## Records to use

-- pv_equiv track=rewrite | github.com/Akhil-025/hearth | hearth/modules/command_indexer.py | categorize_commands
-- ===== SOURCE A (Python) =====
-- CATEGORY_KEYWORDS = {
--     "📝 Journaling": ["log note", "digest", "weekly", "introspect", "mnemo"],
--     "🎮 Life Tracking": ["track", "decay", "level", "status", "skills", "daily ritual"],
--     "🎯 Quests": ["quest", "complete quest", "reset quests", "show quests"],
--     "💰 Wealth": ["log wealth", "plutus"],
--     "📦 Backup & Restore": ["backup"],
--     "🧠 System & Meta": ["help", "launch", "teach", "forget", "rename", "exit", "echo"]
-- }
--
-- def categorize_commands(commands):
--     categorized = {k: [] for k in CATEGORY_KEYWORDS}
--     uncategorized = []
--     for cmd in commands:
--         found = False
--         for cat, keywords in CATEGORY_KEYWORDS.items():
--             if any(cmd["command"].startswith(k) for k in keywords):
--                 categorized[cat].append(cmd)
--                 found = True
--                 break
--         if not found:
--             uncategorized.append(cmd)
--     return categorized, uncategorized
-- ===== SOURCE B (Python) =====
-- CATEGORY_KEYWORDS = {
--     "📝 Journaling": ["log note", "digest", "weekly", "introspect", "mnemo"],
--     "🎮 Life Tracking": ["track", "decay", "level", "status", "skills", "daily ritual"],
--     "🎯 Quests": ["quest", "complete quest", "reset quests", "show quests"],
--     "💰 Wealth": ["log wealth", "plutus"],
--     "📦 Backup & Restore": ["backup"],
--     "🧠 System & Meta": ["help", "launch", "teach", "forget", "rename", "exit", "echo"]
-- }
--
--
-- def categorize_commands(commands):
--     pairs = [(cat, kw) for cat, kws in CATEGORY_KEYWORDS.items() for kw in kws]
--     labeled = [(next((c for c, kw in pairs if cmd["command"].startswith(kw)), None), cmd)
--                for cmd in commands]
--     categorized = {c: [cmd for lab, cmd in labeled if lab == c]
--                    for c in CATEGORY_KEYWORDS}
--     uncategorized = [cmd for lab, cmd in labeled if lab is None]
--     return categorized, uncategorized
-- ===== Notes on version B (the rewrite author's own statement) =====
-- stated objective: alternative
-- what changed: B labels each command once against a flat order-preserving (category, keyword) pair list and then builds the result by per-category filtering of the labeled list, replacing A's incremental dict mutation with a nested break loop.
-- outside the precondition, e.g. on categorize_commands([{'cmd': 'track'}]): A raises KeyError, B raises KeyError
import Mathlib
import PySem

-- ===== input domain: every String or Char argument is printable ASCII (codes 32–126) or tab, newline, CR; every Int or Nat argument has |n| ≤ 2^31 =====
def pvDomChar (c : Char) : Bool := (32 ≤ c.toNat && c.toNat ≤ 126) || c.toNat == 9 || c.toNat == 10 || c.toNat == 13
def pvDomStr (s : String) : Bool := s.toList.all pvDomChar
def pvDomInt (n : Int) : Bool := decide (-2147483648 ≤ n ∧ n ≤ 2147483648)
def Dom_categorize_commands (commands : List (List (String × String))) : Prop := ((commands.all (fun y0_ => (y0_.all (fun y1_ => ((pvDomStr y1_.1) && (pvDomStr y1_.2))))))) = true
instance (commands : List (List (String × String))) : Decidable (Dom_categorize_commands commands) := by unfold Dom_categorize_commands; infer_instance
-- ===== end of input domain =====

-- B relabels each command once against a flattened (category, keyword) list and groups by
-- filtering per category (two passes), instead of A's incremental dict mutation with a
-- nested break loop; same cost, different decomposition ("alternative").

-- module constant CATEGORY_KEYWORDS (shared module context of both programs)
def pvCats : List (String × List String) :=
  [("📝 Journaling", ["log note", "digest", "weekly", "introspect", "mnemo"]),
   ("🎮 Life Tracking", ["track", "decay", "level", "status", "skills", "daily ritual"]),
   ("🎯 Quests", ["quest", "complete quest", "reset quests", "show quests"]),
   ("💰 Wealth", ["log wealth", "plutus"]),
   ("📦 Backup & Restore", ["backup"]),
   ("🧠 System & Meta", ["help", "launch", "teach", "forget", "rename", "exit", "echo"])]

-- cmd["command"]: dict lookup (first match); exact on Pre_ (key present; KeyError excluded)
def pvCmdStr (cmd : List (String × String)) : String :=
  ((PySem.Dict.mk cmd).get? "command").getD ""

-- ===== PORT A =====
-- A's inner 'for cat, keywords in CATEGORY_KEYWORDS.items(): if any(...): ...; break'
def pvAFind (s : String) : List (String × List String) → Option String
  | [] => none
  | (cat, kws) :: rest =>
      if kws.any (fun k => PySem.Str.startswith s k) then some cat else pvAFind s rest

-- categorized[cat].append(cmd): the dict is the assoc list (all category keys, unique);
-- exact transliteration of an in-place append at key cat
def pvAppendAt (d : List (String × List (List (String × String)))) (cat : String)
    (cmd : List (String × String)) : List (String × List (List (String × String))) :=
  d.map (fun p => if p.1 == cat then (p.1, p.2 ++ [cmd]) else p)

def pvAStep (st : (List (String × List (List (String × String)))) × (List (List (String × String))))
    (cmd : List (String × String)) :
    (List (String × List (List (String × String)))) × (List (List (String × String))) :=
  match pvAFind (pvCmdStr cmd) pvCats with
  | some cat => (pvAppendAt st.1 cat cmd, st.2)
  | none => (st.1, st.2 ++ [cmd])

def categorize_commands (commands : List (List (String × String))) :
    (List (String × List (List (String × String)))) × (List (List (String × String))) :=
  commands.foldl pvAStep (pvCats.map (fun p => (p.1, ([] : List (List (String × String))))), [])

-- ===== PORT B =====
-- pairs = flattened (category, keyword) list
def pvPairs : List (String × String) :=
  pvCats.flatMap (fun p => p.2.map (fun kw => (p.1, kw)))

-- next((c for c, kw in pairs if cmd["command"].startswith(kw)), None)
def pvBLabel (cmd : List (String × String)) : Option String :=
  (pvPairs.find? (fun p => PySem.Str.startswith (pvCmdStr cmd) p.2)).map (·.1)

def categorize_commands_alt (commands : List (List (String × String))) :
    (List (String × List (List (String × String)))) × (List (List (String × String))) :=
  let labeled := commands.map (fun cmd => (pvBLabel cmd, cmd))
  (pvCats.map (fun p => (p.1, (labeled.filter (fun e => e.1 == some p.1)).map (·.2))),
   (labeled.filter (fun e => e.1 == none)).map (·.2))

-- ===== PRECONDITION & SPEC =====
-- Pre_ excludes command dicts missing the key "command": there Python A raises KeyError.
def Pre_categorize_commands (commands : List (List (String × String))) : Prop :=
  ∀ cmd ∈ commands, (PySem.Dict.mk cmd).contains "command" = true

instance (commands : List (List (String × String))) : Decidable (Pre_categorize_commands commands) := by
  unfold Pre_categorize_commands; infer_instance

def pvWitness_categorize_commands : List (List (String × String)) :=
  [[("command", "track hp")], [("command", "xyz")]]

def Spec_categorize_commands (commands : List (List (String × String))) (out : (List (String × List (List (String × String)))) × (List (List (String × String)))) : Prop := out = categorize_commands_alt commands
instance (commands : List (List (String × String))) (out : (List (String × List (List (String × String)))) × (List (List (String × String)))) : Decidable (Spec_categorize_commands commands out) := by unfold Spec_categorize_commands; infer_instance

-- ===== CLAIM (what is proved, stated in full; the proofs are below) =====
def Claim_equal_categorize_commands : Prop := ∀ (commands : List (List (String × String))), Dom_categorize_commands commands → Pre_categorize_commands commands → Spec_categorize_commands commands (categorize_commands commands)

-- ===== LEMMAS AND PROOFS =====

-- first match within one category block of the flattened pair list
lemma find_map_pair (s cat : String) (kws : List String) :
    (((kws.map (fun kw => (cat, kw))).find? (fun p => PySem.Str.startswith s p.2)).map (·.1))
      = if kws.any (fun k => PySem.Str.startswith s k) then some cat else none := by
  induction kws with
  | nil => simp
  | cons k t ih =>
      simp only [List.map_cons, List.any_cons]
      by_cases h : PySem.Str.startswith s k = true
      · rw [List.find?_cons_of_pos (by exact h), if_pos (Bool.or_inl h)]
        rfl
      · rw [List.find?_cons_of_neg (by exact h), ih]
        by_cases h2 : t.any (fun k => PySem.Str.startswith s k) = true
        · rw [if_pos h2, if_pos (Bool.or_inr h2)]
        · rw [if_neg h2, if_neg (fun hc => (Bool.or_eq_true_iff.mp hc).elim h h2)]

-- first match of the nested loop = first match of the flattened pair list
lemma aFind_eq_flat (s : String) (cats : List (String × List String)) :
    pvAFind s cats =
      ((cats.flatMap (fun p => p.2.map (fun kw => (p.1, kw)))).find?
        (fun p => PySem.Str.startswith s p.2)).map (·.1) := by
  induction cats with
  | nil => rfl
  | cons hd tl ih =>
      obtain ⟨cat, kws⟩ := hd
      show (if kws.any (fun k => PySem.Str.startswith s k) then some cat else pvAFind s tl) = _
      rw [List.flatMap_cons, List.find?_append, Option.map_or, find_map_pair, ih]
      by_cases h : kws.any (fun k => PySem.Str.startswith s k) = true
      · rw [if_pos h, if_pos h, Option.some_or]
      · rw [if_neg h, if_neg h, Option.none_or]

-- label of a command: A's nested search equals B's flattened search
lemma label_eq (cmd : List (String × String)) :
    pvAFind (pvCmdStr cmd) pvCats = pvBLabel cmd := by
  rw [aFind_eq_flat]; rfl

-- loop invariant of A's fold: every assoc entry collects exactly its matching commands,
-- and the none-labelled commands append to uncategorized, in order
lemma aFold_inv (cmds : List (List (String × String)))
    (d : List (String × List (List (String × String)))) (u : List (List (String × String))) :
    cmds.foldl pvAStep (d, u) =
      (d.map (fun p => (p.1, p.2 ++ cmds.filter (fun c => pvAFind (pvCmdStr c) pvCats == some p.1))),
       u ++ cmds.filter (fun c => pvAFind (pvCmdStr c) pvCats == none)) := by
  induction cmds generalizing d u with
  | nil => simp
  | cons cmd rest ih =>
      simp only [List.foldl_cons, pvAStep]
      cases h : pvAFind (pvCmdStr cmd) pvCats with
      | none =>
          rw [ih]
          simp [h, List.append_assoc]
      | some cat =>
          rw [ih]
          refine Prod.ext ?_ ?_
          · simp only [pvAppendAt, List.map_map, List.filter_cons, h]
            refine List.map_congr_left (fun p _ => ?_)
            by_cases hp : p.1 == cat
            · have hpc : cat = p.1 := by simpa using (beq_iff_eq.mp hp).symm
              simp [Function.comp, hpc, List.append_assoc]
            · have hpc : ¬ (some cat == some p.1) = true := by
                simp; intro hc; exact absurd (by simp [hc]) hp
              simp [Function.comp, hp, hpc]
          · simp [h]

-- ===== VERDICT (by name: the statement is the Claim_ definition above) =====
theorem categorize_commands_spec : Claim_equal_categorize_commands := by
  intro commands _ _
  unfold Spec_categorize_commands categorize_commands categorize_commands_alt
  rw [aFold_inv]
  refine Prod.ext ?_ ?_
  · simp only [List.map_map]
    refine List.map_congr_left (fun p _ => ?_)
    simp only [Function.comp_def, List.nil_append, List.filter_map, List.map_map]
    simp [label_eq]
  · simp only [List.nil_append, List.filter_map, List.map_map, Function.comp_def]
    simp [label_eq]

## About this task
Reproduce exactly the section above that begins at the line containing "if_pos h, Option.some_or]" and ends at the line containing "by_cases hp : p.1 == cat", leaving out all other lines.

## Exercise answer
      · rw [if_pos h, if_pos h, Option.some_or]
      · rw [if_neg h, if_neg h, Option.none_or]

-- label of a command: A's nested search equals B's flattened search
lemma label_eq (cmd : List (String × String)) :
    pvAFind (pvCmdStr cmd) pvCats = pvBLabel cmd := by
  rw [aFind_eq_flat]; rfl

-- loop invariant of A's fold: every assoc entry collects exactly its matching commands,
-- and the none-labelled commands append to uncategorized, in order
lemma aFold_inv (cmds : List (List (String × String)))
    (d : List (String × List (List (String × String)))) (u : List (List (String × String))) :
    cmds.foldl pvAStep (d, u) =
      (d.map (fun p => (p.1, p.2 ++ cmds.filter (fun c => pvAFind (pvCmdStr c) pvCats == some p.1))),
       u ++ cmds.filter (fun c => pvAFind (pvCmdStr c) pvCats == none)) := by
  induction cmds generalizing d u with
  | nil => simp
  | cons cmd rest ih =>
      simp only [List.foldl_cons, pvAStep]
      cases h : pvAFind (pvCmdStr cmd) pvCats with
      | none =>
          rw [ih]
          simp [h, List.append_assoc]
      | some cat =>
          rw [ih]
          refine Prod.ext ?_ ?_
          · simp only [pvAppendAt, List.map_map, List.filter_cons, h]
            refine List.map_congr_left (fun p _ => ?_)
            by_cases hp : p.1 == cat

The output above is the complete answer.